◆ REQUIREMENT ◆
Where the records below show a line containing "countsNumber += 1", start copying; end with the line containing "maxC = [0] * 35", and copy it too.

[Start of section]

-- pv_equiv track=rewrite | github.com/HAHAHAHA123456/MyUtils | LeTou_StaticFunc.py | staticLotteryNumberWithInfo
-- ===== SOURCE A (Python) =====
-- def staticCounts_Continous_leaveOutFindMax(dataList, continousInfo, leaveOutInfo, number):
--     idx = 0
--     countsNumber = 0
--     maxContinous = 0
--     maxLeaveNumber = 0
--     while idx < len(dataList):
--         if number in dataList[idx]:
--             countsNumber += 1
--         if idx != len(dataList) - 1:
--             if continousInfo[idx][number - 1] > maxContinous:
--                 maxContinous = continousInfo[idx][number - 1]
--             if leaveOutInfo[idx][number - 1] > maxLeaveNumber:
--                 maxLeaveNumber = leaveOutInfo[idx][number - 1]
--         idx += 1
--     return countsNumber, maxContinous, maxLeaveNumber
--
-- def staticLotteryNumberWithInfo(dataList, continousInfo, leaveOutInfo):
--     staticInfo_dict = {}
--     for i in range(1, 36):
--         tempDict = {}
--         countsNumber, maxContinous, maxLeaveNumber = staticCounts_Continous_leaveOutFindMax(dataList=dataList, continousInfo = continousInfo, leaveOutInfo = leaveOutInfo, number=i)
--         tempDict['countsNumber'] = countsNumber
--         tempDict['maxContinous'] = maxContinous
--         tempDict['maxLeaveNumber'] = maxLeaveNumber
--         staticInfo_dict[str(i)] = tempDict
--     return staticInfo_dict
-- ===== SOURCE B (Python) =====
-- def staticLotteryNumberWithInfo(dataList, continousInfo, leaveOutInfo):
--     n = len(dataList)
--     counts = [0] * 36
--     for row in dataList:
--         for x in set(row):
--             if 1 <= x <= 35:
--                 counts[x] += 1
--     maxC = [0] * 35
--     maxL = [0] * 35
--     for idx in range(n - 1):
--         maxC = [max(m, v) for m, v in zip(maxC, continousInfo[idx])]
--         maxL = [max(m, v) for m, v in zip(maxL, leaveOutInfo[idx])]
--     return {str(i): {'countsNumber': counts[i],
--                      'maxContinous': maxC[i - 1],
--                      'maxLeaveNumber': maxL[i - 1]}
--             for i in range(1, 36)}
-- ===== Notes on version B (the rewrite author's own statement) =====
-- stated objective: faster
-- what changed: A scans dataList and both info tables once per lottery number (35 full passes via a helper while-loop); B makes a single pass maintaining a 36-entry count array (incremented per distinct row element via set(row)) and running per-column max arrays updated row-wise with zip, then assembles the same nested dict.
import Mathlib
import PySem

[End of section]

◆ YOUR SOLUTION ◆
--             countsNumber += 1
--         if idx != len(dataList) - 1:
--             if continousInfo[idx][number - 1] > maxContinous:
--                 maxContinous = continousInfo[idx][number - 1]
--             if leaveOutInfo[idx][number - 1] > maxLeaveNumber:
--                 maxLeaveNumber = leaveOutInfo[idx][number - 1]
--         idx += 1
--     return countsNumber, maxContinous, maxLeaveNumber
--
-- def staticLotteryNumberWithInfo(dataList, continousInfo, leaveOutInfo):
--     staticInfo_dict = {}
--     for i in range(1, 36):
--         tempDict = {}
--         countsNumber, maxContinous, maxLeaveNumber = staticCounts_Continous_leaveOutFindMax(dataList=dataList, continousInfo = continousInfo, leaveOutInfo = leaveOutInfo, number=i)
--         tempDict['countsNumber'] = countsNumber
--         tempDict['maxContinous'] = maxContinous
--         tempDict['maxLeaveNumber'] = maxLeaveNumber
--         staticInfo_dict[str(i)] = tempDict
--     return staticInfo_dict
-- ===== SOURCE B (Python) =====
-- def staticLotteryNumberWithInfo(dataList, continousInfo, leaveOutInfo):
--     n = len(dataList)
--     counts = [0] * 36
--     for row in dataList:
--         for x in set(row):
--             if 1 <= x <= 35:
--                 counts[x] += 1
--     maxC = [0] * 35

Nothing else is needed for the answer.